EXERCISE DESCRIPTION:
Give the lines below again exactly, starting with the line that holds "simp only []" and going on through the line that holds "if (bKeys.any fun".

(Stored data entries)
-- pv_equiv track=rewrite | github.com/AbhishekD1998/ac-scraper-v1 | app.py | extract_address_snippets
-- ===== SOURCE A (Python) =====
-- def extract_address_snippets(text: str):
--     if not text: return []
--     lines = [ln.strip() for ln in text.splitlines() if ln.strip()]
--     keys = ("address","head office","registered office","location","office","impressum")
--     out = []
--     for i, ln in enumerate(lines):
--         low = ln.lower()
--         if any(k in low for k in keys) and ("," in ln or any(ch.isdigit() for ch in ln)):
--             snippet = ln
--             if i+1 < len(lines) and ("," in lines[i+1] or any(ch.isdigit() for ch in lines[i+1])):
--                 snippet += " " + lines[i+1]
--             out.append(snippet)
--     clean, seen = [], set()
--     for s in out:
--         s = " ".join(s.split())
--         if s not in seen:
--             seen.add(s)
--             clean.append(s[:300])
--     return clean[:3]
-- ===== SOURCE B (Python) =====
-- def extract_address_snippets(text: str):
--     if not text:
--         return []
--     lines = [ln.strip() for ln in text.splitlines() if ln.strip()]
--     keys = ("address", "head office", "registered office", "location", "office", "impressum")
--
--     def hit(s):
--         return "," in s or any(ch.isdigit() for ch in s)
--
--     res = []
--     seen = set()
--     for i, ln in enumerate(lines):
--         if len(res) == 3:
--             break
--         if any(k in ln.lower() for k in keys) and hit(ln):
--             snippet = ln
--             if i + 1 < len(lines) and hit(lines[i + 1]):
--                 snippet = ln + " " + lines[i + 1]
--             norm = " ".join(snippet.split())
--             if norm not in seen:
--                 seen.add(norm)
--                 res.append(norm[:300])
--     return res
-- ===== Notes on version B (the rewrite author's own statement) =====
-- stated objective: alternative
-- what changed: A builds the full snippet list in one loop and then runs a second dedup/truncate loop and slices the first 3; B is a single fused pass over the enumerated lines that normalizes, dedups, truncates each hit immediately and breaks as soon as 3 results exist.
import Mathlib
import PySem

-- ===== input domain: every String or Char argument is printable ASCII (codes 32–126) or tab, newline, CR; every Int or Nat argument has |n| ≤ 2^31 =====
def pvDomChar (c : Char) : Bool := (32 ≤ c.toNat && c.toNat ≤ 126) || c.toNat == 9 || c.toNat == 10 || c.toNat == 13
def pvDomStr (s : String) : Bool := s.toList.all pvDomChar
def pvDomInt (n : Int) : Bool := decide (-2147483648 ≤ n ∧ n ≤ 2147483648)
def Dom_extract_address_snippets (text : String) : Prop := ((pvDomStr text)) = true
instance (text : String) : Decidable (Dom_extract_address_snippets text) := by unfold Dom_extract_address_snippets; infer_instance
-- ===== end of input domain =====

-- B fuses A's two phases (collect all snippets, then dedup/truncate/slice) into one pass over the
-- enumerated lines that normalizes, dedups, truncates and stops as soon as 3 results are found
-- (objective: alternative single-pass decomposition with early exit).

-- ===== PORT A =====
def extract_address_snippets (text : String) : List String :=
  if text.toList.isEmpty then []
  else
    let lines := ((PySem.Chars.splitlines text.toList).filter
        (fun ln => !(PySem.Chars.strip ln).isEmpty)).map PySem.Chars.strip
    let keys : List (List Char) := ["address".toList, "head office".toList,
        "registered office".toList, "location".toList, "office".toList, "impressum".toList]
    let out := (PySem.List.enumerate lines 0).foldl (fun out iln =>
        let low := PySem.Chars.lower iln.2
        if (keys.any fun k => PySem.Chars.isIn k low) &&
            (PySem.Chars.isIn [','] iln.2 || iln.2.any PySem.Chars.isdigit) then
          let snippet :=
            if decide (iln.1 + 1 < (lines.length : Int)) &&
                (let nx := (PySem.List.pyGet? lines (iln.1 + 1)).getD []
                 PySem.Chars.isIn [','] nx || nx.any PySem.Chars.isdigit) then
              iln.2 ++ ' ' :: (PySem.List.pyGet? lines (iln.1 + 1)).getD []
            else iln.2
          out ++ [snippet]
        else out) []
    let cs := out.foldl (fun (cs : List (List Char) × PySem.Set (List Char)) s =>
        let s' := PySem.Chars.join [' '] (PySem.Chars.split₀ s)
        if PySem.Set.contains cs.2 s' then cs
        else (cs.1 ++ [PySem.List.slice s' none (some 300)], PySem.Set.add cs.2 s'))
      ([], PySem.Set.empty)
    (PySem.List.slice cs.1 none (some 3)).map String.ofList

-- ===== PORT B =====
def bHit (s : List Char) : Bool :=
  PySem.Chars.isIn [','] s || s.any PySem.Chars.isdigit

def bKeys : List (List Char) :=
  ["address".toList, "head office".toList, "registered office".toList,
   "location".toList, "office".toList, "impressum".toList]

def bKeyed (s : List Char) : Bool :=
  bKeys.any fun k => PySem.Chars.isIn k (PySem.Chars.lower s)

def bNorm (s : List Char) : List Char :=
  PySem.Chars.join [' '] (PySem.Chars.split₀ s)

def bLoop (lines : List (List Char)) :
    List (Int × List Char) → PySem.Set (List Char) → List (List Char) → List (List Char)
  | [], _, res => res
  | (i, ln) :: rest, seen, res =>
    if res.length == 3 then res
    else if bKeyed ln && bHit ln then
      let nx := (PySem.List.pyGet? lines (i + 1)).getD []
      let snippet := if decide (i + 1 < (lines.length : Int)) && bHit nx then ln ++ ' ' :: nx else ln
      let norm := bNorm snippet
      if PySem.Set.contains seen norm then bLoop lines rest seen res
      else bLoop lines rest (PySem.Set.add seen norm) (res ++ [PySem.List.slice norm none (some 300)])
    else bLoop lines rest seen res

def extract_address_snippets_alt (text : String) : List String :=
  if text.toList.isEmpty then []
  else
    let lines := ((PySem.Chars.splitlines text.toList).filter
        (fun ln => !(PySem.Chars.strip ln).isEmpty)).map PySem.Chars.strip
    (bLoop lines (PySem.List.enumerate lines 0) PySem.Set.empty []).map String.ofList

-- ===== PRECONDITION & SPEC =====
def Spec_extract_address_snippets (text : String) (out : List String) : Prop := out = extract_address_snippets_alt text
instance (text : String) (out : List String) : Decidable (Spec_extract_address_snippets text out) := by unfold Spec_extract_address_snippets; infer_instance

-- ===== CLAIM (what is proved, stated in full; the proofs are below) =====
def Claim_equal_extract_address_snippets : Prop := ∀ (text : String), Dom_extract_address_snippets text → Spec_extract_address_snippets text (extract_address_snippets text)

-- ===== LEMMAS AND PROOFS =====

-- A's snippet for the enumerated line `iln` (exactly the value A's first loop appends).
def aSnip (lines : List (List Char)) (iln : Int × List Char) : List Char :=
  if decide (iln.1 + 1 < (lines.length : Int)) && bHit ((PySem.List.pyGet? lines (iln.1 + 1)).getD []) then
    iln.2 ++ ' ' :: (PySem.List.pyGet? lines (iln.1 + 1)).getD []
  else iln.2

-- One step of A's dedup/truncate fold.
def ddStep (cs : List (List Char) × PySem.Set (List Char)) (s : List Char) :
    List (List Char) × PySem.Set (List Char) :=
  let s' := bNorm s
  if PySem.Set.contains cs.2 s' then cs
  else (cs.1 ++ [PySem.List.slice s' none (some 300)], PySem.Set.add cs.2 s')

-- A's dedup fold only ever appends to the `clean` component.
theorem dd_prefix (ss : List (List Char)) (clean : List (List Char))
    (seen : PySem.Set (List Char)) :
    ∃ e, (ss.foldl ddStep (clean, seen)).1 = clean ++ e := by
  induction ss generalizing clean seen with
  | nil => exact ⟨[], by simp⟩
  | cons s t ih =>
    simp only [List.foldl_cons, ddStep]
    split
    · exact ih clean seen
    · obtain ⟨e, he⟩ := ih (clean ++ [PySem.List.slice (bNorm s) none (some 300)])
        (PySem.Set.add seen (bNorm s))
      exact ⟨_, by simpa using he⟩

-- The fused loop equals "dedup the snippet list, then take 3", for any state with ≤ 3 results.
theorem bLoop_eq_dd (lines : List (List Char)) (pairs : List (Int × List Char))
    (seen : PySem.Set (List Char)) (res : List (List Char)) (h : res.length ≤ 3) :
    bLoop lines pairs seen res =
      List.take 3 (((pairs.filter (fun iln => bKeyed iln.2 && bHit iln.2)).map
          (aSnip lines)).foldl ddStep (res, seen)).1 := by
  induction pairs generalizing seen res with
  | nil => simp [bLoop, List.take_of_length_le h]
  | cons iln t ih =>
    obtain ⟨i, ln⟩ := iln
    by_cases h3 : res.length = 3
    · obtain ⟨e, he⟩ := dd_prefix (((((i, ln) :: t).filter
          (fun iln => bKeyed iln.2 && bHit iln.2)).map (aSnip lines))) res seen
      simp [bLoop, h3, he, List.take_append_of_le_length (by omega : 3 ≤ res.length), List.take_of_length_le h]
    · have hlt : res.length < 3 := by omega
      by_cases hp : (bKeyed ln && bHit ln) = true
      · have hrhs : ((((i, ln) :: t).filter (fun iln => bKeyed iln.2 && bHit iln.2)).map (aSnip lines))
            = aSnip lines (i, ln) :: ((t.filter (fun iln => bKeyed iln.2 && bHit iln.2)).map (aSnip lines)) := by
          simp [hp]
        rw [hrhs, List.foldl_cons]
        have hlhs : bLoop lines ((i, ln) :: t) seen res
            = if PySem.Set.contains seen (bNorm (aSnip lines (i, ln))) then bLoop lines t seen res
              else bLoop lines t (PySem.Set.add seen (bNorm (aSnip lines (i, ln))))
                (res ++ [PySem.List.slice (bNorm (aSnip lines (i, ln))) none (some 300)]) := by
          simp only [bLoop, aSnip]
          rw [if_neg (by simp [h3]), if_pos hp]
        rw [hlhs]
        simp only [ddStep]
        by_cases hc : PySem.Set.contains seen (bNorm (aSnip lines (i, ln))) = true
        · rw [if_pos hc, if_pos hc, ih seen res h]
        · rw [if_neg hc, if_neg hc,
            ih (PySem.Set.add seen (bNorm (aSnip lines (i, ln))))
              (res ++ [PySem.List.slice (bNorm (aSnip lines (i, ln))) none (some 300)])
              (by simp; omega)]
      · have hrhs : ((((i, ln) :: t).filter (fun iln => bKeyed iln.2 && bHit iln.2)).map (aSnip lines))
            = ((t.filter (fun iln => bKeyed iln.2 && bHit iln.2)).map (aSnip lines)) := by
          simp [hp]
        rw [hrhs]
        have hlhs : bLoop lines ((i, ln) :: t) seen res = bLoop lines t seen res := by
          simp only [bLoop]
          rw [if_neg (by simp [h3]), if_neg hp]
        rw [hlhs, ih seen res h]

-- ===== VERDICT (by name: the statement is the Claim_ definition above) =====
theorem extract_address_snippets_spec : Claim_equal_extract_address_snippets := by
  intro text _
  show extract_address_snippets text = extract_address_snippets_alt text
  unfold extract_address_snippets extract_address_snippets_alt
  split
  · rfl
  · simp only []
    set lines := ((PySem.Chars.splitlines text.toList).filter
        (fun ln => !(PySem.Chars.strip ln).isEmpty)).map PySem.Chars.strip with hl
    rw [bLoop_eq_dd lines (PySem.List.enumerate lines 0) PySem.Set.empty [] (by simp)]
    have hout : ((PySem.List.enumerate lines 0).foldl (fun out iln =>
        let low := PySem.Chars.lower iln.2
        if (bKeys.any fun k => PySem.Chars.isIn k low) &&
            (PySem.Chars.isIn [','] iln.2 || iln.2.any PySem.Chars.isdigit) then
          out ++ [aSnip lines iln]
        else out) ([] : List (List Char))) =
        ((PySem.List.enumerate lines 0).filter
          (fun iln => bKeyed iln.2 && bHit iln.2)).map (aSnip lines) := by
      simpa [bKeyed, bHit] using PySem.List.foldl_append_if
        (fun iln : Int × List Char => bKeyed iln.2 && bHit iln.2) (aSnip lines)
        (PySem.List.enumerate lines 0) []
    rw [PySem.List.slice_to _ (by norm_num)]
    show ((List.take (3 : Int).toNat _).map String.ofList) = _
    rw [← hout]
    rfl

FINAL ANSWER:
  · simp only []
    set lines := ((PySem.Chars.splitlines text.toList).filter
        (fun ln => !(PySem.Chars.strip ln).isEmpty)).map PySem.Chars.strip with hl
    rw [bLoop_eq_dd lines (PySem.List.enumerate lines 0) PySem.Set.empty [] (by simp)]
    have hout : ((PySem.List.enumerate lines 0).foldl (fun out iln =>
        let low := PySem.Chars.lower iln.2
        if (bKeys.any fun k => PySem.Chars.isIn k low) &&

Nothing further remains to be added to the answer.